Let's try our new agent out!

In [None]:
thread_id = uuid.uuid4()
question = "My customer id is 1. What was my most recent invoice, and who was the employee that helped me with it?"
config = {"configurable": {"thread_id": thread_id}}

result = invoice_information_subagent.invoke({"messages": [HumanMessage(content=question)]}, config=config)
for message in result["messages"]:
    message.pretty_print()

## Part 2: Building multi-agent architecture

Now that we have two sub-agents that have different capabilities. How do we make sure customer tasks are appropriately routed between them? 

This is where the supervisor oversees the workflow, invoking appropriate subagents for relevant inquiries. 


A **multi-agent architecture** offers several key benefits:
- Specialization & Modularity – Each sub-agent is optimized for a specific task, improving system accuracy 
- Flexibility – Agents can be quickly added, removed, or modified without affecting the entire system

![supervisor](../images/supervisor.png)

We will show how we can utilize the pre-built supervisor to quickly create the multi-agent architecture. 

First, we will create a set of instructions for our supervisor. 

In [None]:
supervisor_prompt = """You are an expert customer support assistant for a digital music store. 
You are dedicated to providing exceptional service and ensuring customer queries are answered thoroughly. 
You have a team of subagents that you can use to help answer queries from customers. 
Your primary role is to serve as a supervisor/planner for this multi-agent team that helps answer queries from customers. 
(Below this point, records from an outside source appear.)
-- pv_equiv track=rewrite | github.com/Homap/ZtoA_Heterozygosity | count_trans_transv.py | trans_tranv_count
-- ===== SOURCE A (Python) =====
-- def trans_tranv_count(sequence):
-- 	"""Return heterozygosity from
-- 		any sequence as a string """
-- 	# The first thing is to test the input
-- 	if not isinstance(sequence, str):
-- 		raise Exception("Sequence is not a string")
-- 	R = len([base.upper() for base in sequence if base.upper()=="R"])
-- 	Y = len([base.upper() for base in sequence if base.upper()=="Y"])
-- 	S = len([base.upper() for base in sequence if base.upper()=="S"])
-- 	W = len([base.upper() for base in sequence if base.upper()=="W"])
-- 	K = len([base.upper() for base in sequence if base.upper()=="K"])
-- 	M = len([base.upper() for base in sequence if base.upper()=="M"])
--
-- 	return (R, Y, S, W, K, M)
-- ===== SOURCE B (Python) =====
-- def trans_tranv_count(sequence):
--     """Return heterozygosity from
--         any sequence as a string """
--     if not isinstance(sequence, str):
--         raise Exception("Sequence is not a string")
--     r = y = s = w = k = m = 0
--     for base in sequence:
--         u = base.upper()
--         if u == "R":
--             r += 1
--         elif u == "Y":
--             y += 1
--         elif u == "S":
--             s += 1
--         elif u == "W":
--             w += 1
--         elif u == "K":
--             k += 1
--         elif u == "M":
--             m += 1
--     return (r, y, s, w, k, m)
-- ===== Notes on version B (the rewrite author's own statement) =====
-- stated objective: faster
-- what changed: Six separate filter-and-count passes over the sequence are replaced by one loop that classifies each character once into six running counters.
import Mathlib
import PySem

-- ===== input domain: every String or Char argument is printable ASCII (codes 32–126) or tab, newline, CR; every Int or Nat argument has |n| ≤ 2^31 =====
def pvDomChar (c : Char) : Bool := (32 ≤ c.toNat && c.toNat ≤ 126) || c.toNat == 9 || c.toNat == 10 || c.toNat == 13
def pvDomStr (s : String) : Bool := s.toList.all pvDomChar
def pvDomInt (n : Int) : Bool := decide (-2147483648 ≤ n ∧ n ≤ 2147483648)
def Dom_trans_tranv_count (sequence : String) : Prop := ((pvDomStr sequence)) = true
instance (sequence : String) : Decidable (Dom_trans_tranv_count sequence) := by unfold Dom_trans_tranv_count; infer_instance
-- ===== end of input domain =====

-- B replaces A's six filter-and-count passes by one loop classifying each character once (constant-factor speedup).

-- ===== PORT A =====
-- each line: len([base.upper() for base in sequence if base.upper()==L])
def pvCountA (sequence : String) (L : Char) : Int :=
  ((sequence.toList.filter (fun base => PySem.Chars.upperChar base == L)).map
    (fun base => PySem.Chars.upperChar base)).length

def trans_tranv_count (sequence : String) : Int × Int × Int × Int × Int × Int :=
  let R := pvCountA sequence 'R'
  let Y := pvCountA sequence 'Y'
  let S := pvCountA sequence 'S'
  let W := pvCountA sequence 'W'
  let K := pvCountA sequence 'K'
  let M := pvCountA sequence 'M'
  (R, Y, S, W, K, M)

-- ===== PORT B =====
-- one pass: for base in sequence, bump the counter matching base.upper()
def pvStepB (acc : Int × Int × Int × Int × Int × Int) (base : Char) :
    Int × Int × Int × Int × Int × Int :=
  let (r, y, s, w, k, m) := acc
  let u := PySem.Chars.upperChar base
  if u == 'R' then (r + 1, y, s, w, k, m)
  else if u == 'Y' then (r, y + 1, s, w, k, m)
  else if u == 'S' then (r, y, s + 1, w, k, m)
  else if u == 'W' then (r, y, s, w + 1, k, m)
  else if u == 'K' then (r, y, s, w, k + 1, m)
  else if u == 'M' then (r, y, s, w, k, m + 1)
  else (r, y, s, w, k, m)

def trans_tranv_count_alt (sequence : String) : Int × Int × Int × Int × Int × Int :=
  sequence.toList.foldl pvStepB (0, 0, 0, 0, 0, 0)

-- ===== PRECONDITION & SPEC =====
def Spec_trans_tranv_count (sequence : String) (out : Int × Int × Int × Int × Int × Int) : Prop := out = trans_tranv_count_alt sequence
instance (sequence : String) (out : Int × Int × Int × Int × Int × Int) : Decidable (Spec_trans_tranv_count sequence out) := by unfold Spec_trans_tranv_count; infer_instance

-- ===== CLAIM (what is proved, stated in full; the proofs are below) =====
def Claim_equal_trans_tranv_count : Prop := ∀ (sequence : String), Dom_trans_tranv_count sequence → Spec_trans_tranv_count sequence (trans_tranv_count sequence)

-- ===== LEMMAS AND PROOFS =====
def pvCountL (l : List Char) (L : Char) : Int :=
  ((l.filter (fun base => PySem.Chars.upperChar base == L)).map
    (fun base => PySem.Chars.upperChar base)).length

theorem pvCountL_cons (c : Char) (l : List Char) (L : Char) :
    pvCountL (c :: l) L =
      (if PySem.Chars.upperChar c == L then 1 else 0) + pvCountL l L := by
  simp only [pvCountL, List.filter_cons]
  by_cases h : PySem.Chars.upperChar c == L <;> simp [h]
  omega

theorem pvFoldB (l : List Char) (r y s w k m : Int) :
    l.foldl pvStepB (r, y, s, w, k, m) =
      (r + pvCountL l 'R', y + pvCountL l 'Y', s + pvCountL l 'S',
       w + pvCountL l 'W', k + pvCountL l 'K', m + pvCountL l 'M') := by
  induction l generalizing r y s w k m with
  | nil => simp [pvCountL]
  | cons c t ih =>
    simp only [List.foldl_cons, pvStepB, pvCountL_cons]
    split_ifs <;> rw [ih] <;> simp_all <;> omega

-- ===== VERDICT (by name: the statement is the Claim_ definition above) =====
theorem trans_tranv_count_spec : Claim_equal_trans_tranv_count := by
  intro sequence _
  unfold Spec_trans_tranv_count trans_tranv_count trans_tranv_count_alt pvCountA
  rw [pvFoldB]
  simp [pvCountL]
-- pv_equiv track=rewrite | github.com/kimia88/project | main.py | smart_shorten_title
-- ===== SOURCE A (Python) =====
-- def smart_shorten_title(title):
--     if len(title) <= 60:
--         return title
--     words = title.split()
--     short_title = ""
--     for word in words:
--         if len(short_title) + len(word) + 1 <= 57:
--             short_title += word + " "
--         else:
--             break
--     return short_title.strip() + "..."
-- ===== SOURCE B (Python) =====
-- def smart_shorten_title(title):
--     if len(title) <= 60:
--         return title
--     words = title.split()
--     sums = []
--     total = 0
--     for w in words:
--         total += len(w) + 1
--         sums.append(total)
--     k = 0
--     while k < len(sums) and sums[k] <= 57:
--         k += 1
--     return " ".join(words[:k]) + "..."
-- ===== Notes on version B (the rewrite author's own statement) =====
-- stated objective: alternative
-- what changed: Replaces the growing-string greedy loop (append word plus space, re-measure the string each iteration) by a prefix-sum table of len(word)+1, a scan counting how many leading words keep the running total within the limit, and a single space-join over that word prefix.
import Mathlib
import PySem

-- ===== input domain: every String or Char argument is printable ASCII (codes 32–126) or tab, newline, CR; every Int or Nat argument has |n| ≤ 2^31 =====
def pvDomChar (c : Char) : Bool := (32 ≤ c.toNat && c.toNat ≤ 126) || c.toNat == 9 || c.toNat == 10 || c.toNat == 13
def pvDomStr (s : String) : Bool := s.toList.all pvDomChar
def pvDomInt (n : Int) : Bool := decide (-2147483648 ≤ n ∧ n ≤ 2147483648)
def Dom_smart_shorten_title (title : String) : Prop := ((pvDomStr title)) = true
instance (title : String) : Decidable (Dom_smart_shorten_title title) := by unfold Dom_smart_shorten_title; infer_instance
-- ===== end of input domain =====

-- B replaces A's growing-string greedy loop by a prefix-sum table over len(word)+1,
-- a count of leading sums ≤ 57, and one join over that word prefix (objective: alternative).


-- ===== PORT A =====
-- the for-loop with break: acc is short_title; break returns the accumulator
def pvALoop : List (List Char) → List Char → List Char
  | [], acc => acc
  | w :: ws, acc =>
    if (acc.length : Int) + w.length + 1 ≤ 57 then pvALoop ws (acc ++ w ++ [' '])
    else acc

def smart_shorten_title (title : String) : String :=
  if PySem.Str.len title ≤ 60 then title
  else
    let words := PySem.Chars.split₀ title.toList
    let short_title := pvALoop words []
    String.ofList (PySem.Chars.strip short_title ++ ['.', '.', '.'])

-- ===== PORT B =====
-- the sums-building for-loop of Source B
def pvBSums : List (List Char) → Int → List Int
  | [], _ => []
  | w :: ws, total => (total + w.length + 1) :: pvBSums ws (total + w.length + 1)

-- the 'while k < len(sums) and sums[k] <= 57: k += 1' loop: k counted structurally along sums
def pvBCount : List Int → Nat
  | [] => 0
  | s :: rest => if s ≤ 57 then pvBCount rest + 1 else 0

def smart_shorten_title_alt (title : String) : String :=
  if PySem.Str.len title ≤ 60 then title
  else
    let words := PySem.Chars.split₀ title.toList
    let sums := pvBSums words 0
    let k := pvBCount sums
    String.ofList (PySem.Chars.join [' '] (PySem.List.slice words none (some (k : Int))) ++ ['.', '.', '.'])

-- ===== PRECONDITION & SPEC =====
def Spec_smart_shorten_title (title : String) (out : String) : Prop := out = smart_shorten_title_alt title
instance (title : String) (out : String) : Decidable (Spec_smart_shorten_title title out) := by unfold Spec_smart_shorten_title; infer_instance

-- ===== CLAIM (what is proved, stated in full; the proofs are below) =====
def Claim_equal_smart_shorten_title : Prop := ∀ (title : String), Dom_smart_shorten_title title → Spec_smart_shorten_title title (smart_shorten_title title)

-- ===== LEMMAS AND PROOFS =====

-- proof-side greedy selection of words, tracking the running Int length
def pvGreedy : List (List Char) → Int → List (List Char)
  | [], _ => []
  | w :: ws, c =>
    if c + w.length + 1 ≤ 57 then w :: pvGreedy ws (c + w.length + 1) else []

-- proof-side space-join
def pvSJ : List (List Char) → List Char
  | [] => []
  | [t] => t
  | t :: ts => t ++ ' ' :: pvSJ ts

theorem pvALoop_eq (ws : List (List Char)) : ∀ acc : List Char,
    pvALoop ws acc = acc ++ (pvGreedy ws (acc.length : Int)).flatMap (· ++ [' ']) := by
  induction ws with
  | nil => intro acc; simp [pvALoop, pvGreedy]
  | cons w ws ih =>
    intro acc
    simp only [pvALoop, pvGreedy]
    by_cases h : (acc.length : Int) + w.length + 1 ≤ 57
    · rw [if_pos h, if_pos h, ih]
      simp [List.flatMap_cons]
      ring_nf
    · rw [if_neg h, if_neg h]; simp

theorem pvGreedy_eq_take (ws : List (List Char)) : ∀ c : Int,
    pvGreedy ws c = ws.take (pvBCount (pvBSums ws c)) := by
  induction ws with
  | nil => intro c; simp [pvGreedy, pvBSums, pvBCount]
  | cons w ws ih =>
    intro c
    simp only [pvGreedy, pvBSums, pvBCount]
    by_cases h : c + w.length + 1 ≤ 57
    · rw [if_pos h, if_pos h, ih]; rfl
    · rw [if_neg h, if_neg h]; rfl

-- every word produced by split₀ is nonempty and whitespace-free
theorem pvSplit₀_go_words (s : List Char) : ∀ (cur : List Char) (acc : List (List Char)),
    (∀ c ∈ cur, PySem.Chars.isspace c = false) →
    (∀ w ∈ acc, w ≠ [] ∧ ∀ c ∈ w, PySem.Chars.isspace c = false) →
    ∀ w ∈ PySem.Chars.split₀.go s cur acc, w ≠ [] ∧ ∀ c ∈ w, PySem.Chars.isspace c = false := by
  induction s with
  | nil =>
    intro cur acc hcur hacc w hw
    simp only [PySem.Chars.split₀.go] at hw
    split at hw
    · exact hacc w (by simpa using hw)
    · rename_i hne
      simp only [List.mem_reverse, List.mem_cons] at hw
      rcases hw with h | h
      · subst h
        refine ⟨by simpa using hne, ?_⟩
        intro c hc; exact hcur c (by simpa using hc)
      · exact hacc w h
  | cons c rest ih =>
    intro cur acc hcur hacc w hw
    simp only [PySem.Chars.split₀.go] at hw
    split at hw
    · split at hw
      · exact ih [] acc (by simp) hacc w hw
      · rename_i hsp hne
        refine ih [] (cur.reverse :: acc) (by simp) ?_ w hw
        intro v hv
        rcases List.mem_cons.mp hv with h | h
        · subst h
          exact ⟨by simpa using hne, fun d hd => hcur d (by simpa using hd)⟩
        · exact hacc v h
    · rename_i hsp
      refine ih (c :: cur) acc ?_ hacc w hw
      intro d hd
      rcases List.mem_cons.mp hd with h | h
      · subst h; simpa using hsp
      · exact hcur d h

theorem pvSplit₀_words (s : List Char) :
    ∀ w ∈ PySem.Chars.split₀ s, w ≠ [] ∧ ∀ c ∈ w, PySem.Chars.isspace c = false := by
  exact pvSplit₀_go_words s [] [] (by simp) (by simp)

theorem pvSJ_append_last (us : List (List Char)) (w : List Char) :
    pvSJ (us ++ [w]) = us.flatMap (· ++ [' ']) ++ w := by
  induction us with
  | nil => simp [pvSJ]
  | cons u us ih =>
    cases us with
    | nil => simp [pvSJ]
    | cons v vs =>
      rw [show pvSJ (u :: v :: vs ++ [w]) = u ++ ' ' :: pvSJ (v :: vs ++ [w]) from rfl, ih]
      simp [List.flatMap_cons]

theorem pvJoin_eq_sj (ts : List (List Char)) : PySem.Chars.join [' '] ts = pvSJ ts := by
  induction ts with
  | nil => simp [PySem.Chars.join, List.intercalate, pvSJ]
  | cons t ts ih =>
    cases ts with
    | nil => simp [PySem.Chars.join, List.intercalate, pvSJ, List.intersperse]
    | cons v vs =>
      simp only [PySem.Chars.join, List.intercalate, List.intersperse] at ih ⊢
      simp only [pvSJ, ← ih]
      simp

theorem pvStrip_flat (ts : List (List Char))
    (h : ∀ w ∈ ts, w ≠ [] ∧ ∀ c ∈ w, PySem.Chars.isspace c = false) :
    PySem.Chars.strip (ts.flatMap (· ++ [' '])) = pvSJ ts := by
  cases ts with
  | nil => simp [PySem.Chars.strip, PySem.Chars.lstrip, PySem.Chars.rstrip, pvSJ]
  | cons t ts =>
    obtain ⟨ht, htc⟩ := h t (by simp)
    -- lstrip is the identity: the first char is the head of t, a non-space
    have hl : PySem.Chars.lstrip ((t :: ts).flatMap (· ++ [' '])) = (t :: ts).flatMap (· ++ [' ']) := by
      cases t with
      | nil => exact absurd rfl ht
      | cons c t' =>
        have : PySem.Chars.isspace c = false := htc c (by simp)
        simp [PySem.Chars.lstrip, List.flatMap_cons, this]
    -- rstrip on the reversed list
    rw [PySem.Chars.strip, hl, PySem.Chars.rstrip, List.reverse_flatMap]
    have hrev : (t :: ts).reverse ≠ [] := by simp
    obtain ⟨w0, rest0, hw0⟩ := List.exists_cons_of_ne_nil hrev
    obtain ⟨hw0ne, hw0c⟩ : w0 ≠ [] ∧ ∀ c ∈ w0, PySem.Chars.isspace c = false := by
      refine h w0 ?_
      have hmem : w0 ∈ (t :: ts).reverse := by rw [hw0]; simp
      rw [List.mem_reverse] at hmem; exact hmem
    have hdrop : List.dropWhile PySem.Chars.isspace
        (List.flatMap (List.reverse ∘ (· ++ [' '])) (w0 :: rest0))
        = w0.reverse ++ rest0.flatMap (List.reverse ∘ (· ++ [' '])) := by
      cases hw : w0.reverse with
      | nil => exact absurd (by simpa using hw) hw0ne
      | cons d wr =>
        have hd : PySem.Chars.isspace d = false := by
          apply hw0c
          have : d ∈ w0.reverse := by rw [hw]; simp
          simpa using this
        simp [List.flatMap_cons, Function.comp, List.dropWhile_cons, PySem.Chars.isspace, hw]
        have : PySem.Chars.isspace d = false := hd
        simp [PySem.Chars.isspace] at this
        omega
    rw [hw0, hdrop]
    have hts : t :: ts = rest0.reverse ++ [w0] := by
      have := congrArg List.reverse hw0
      simpa using this
    rw [hts, pvSJ_append_last]
    rw [List.reverse_append, List.reverse_reverse, List.reverse_flatMap]
    simp [Function.comp_def]

-- ===== VERDICT (by name: the statement is the Claim_ definition above) =====
theorem smart_shorten_title_spec : Claim_equal_smart_shorten_title := by
  intro title _
  unfold Spec_smart_shorten_title smart_shorten_title smart_shorten_title_alt
  by_cases h : PySem.Str.len title ≤ 60
  · rw [if_pos h, if_pos h]
  · rw [if_neg h, if_neg h]
    have hwords := pvSplit₀_words title.toList
    show String.ofList (PySem.Chars.strip (pvALoop (PySem.Chars.split₀ title.toList) []) ++ ['.', '.', '.'])
      = String.ofList (PySem.Chars.join [' ']
          (PySem.List.slice (PySem.Chars.split₀ title.toList) none
            (some ((pvBCount (pvBSums (PySem.Chars.split₀ title.toList) 0) : Nat) : Int))) ++ ['.', '.', '.'])
    rw [pvALoop_eq]
    simp only [List.nil_append, List.length_nil, Nat.cast_zero]
    rw [pvGreedy_eq_take]
    rw [PySem.List.slice_to_natCast, pvJoin_eq_sj]
    rw [pvStrip_flat]
    intro w hmem
    exact hwords w (List.mem_of_mem_take hmem)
Your team is composed of two subagents that you can use to help answer the customer's request:
1. music_catalog_information_subagent: this subagent has access to user's saved music preferences. It can also retrieve information about the digital music store's music 
catalog (albums, tracks, songs, etc.) from the database. 
2. invoice_information_subagent: this subagent is able to retrieve information about a customer's past purchases or invoices 
from the database. 

Based on the existing steps that have been taken in the messages, your role is to generate the next subagent that needs to be called. 
This could be one step in an inquiry that needs multiple sub-agent calls. 
If your team has gathered all the information needed to answer the customer query, respond to the customer. DO NOT keep delegating to subagents
"""

In [None]:
from langgraph_supervisor import create_supervisor

# Create supervisor workflow
supervisor_prebuilt_workflow = create_supervisor(
    agents=[invoice_information_subagent, music_catalog_subagent],
    output_mode="last_message", # alternative is full_history
    model=model,
    prompt=(supervisor_prompt), 
    state_schema=State
)

supervisor_prebuilt = supervisor_prebuilt_workflow.compile(name="music_catalog_subagent", checkpointer=checkpointer, store=in_memory_store)
show_graph(supervisor_prebuilt)

Let's test it out!

In [None]:
thread_id = uuid.uuid4()
question = "My customer ID is 1. How much was my most recent purchase? What albums do you have by U2?"
config = {"configurable": {"thread_id": thread_id}}

result = supervisor_prebuilt.invoke({"messages": [HumanMessage(content=question)]}, config=config)
for message in result["messages"]:
    message.pretty_print()

## Part 3: Adding customer verification through human-in-the-loop

We currently invoke our graph with a customer ID as the customer identifier, but realistically, we may not always have access to the customer identity. To solve this, we want to **first verify the customer information** before executing their inquiry with our supervisor agent. 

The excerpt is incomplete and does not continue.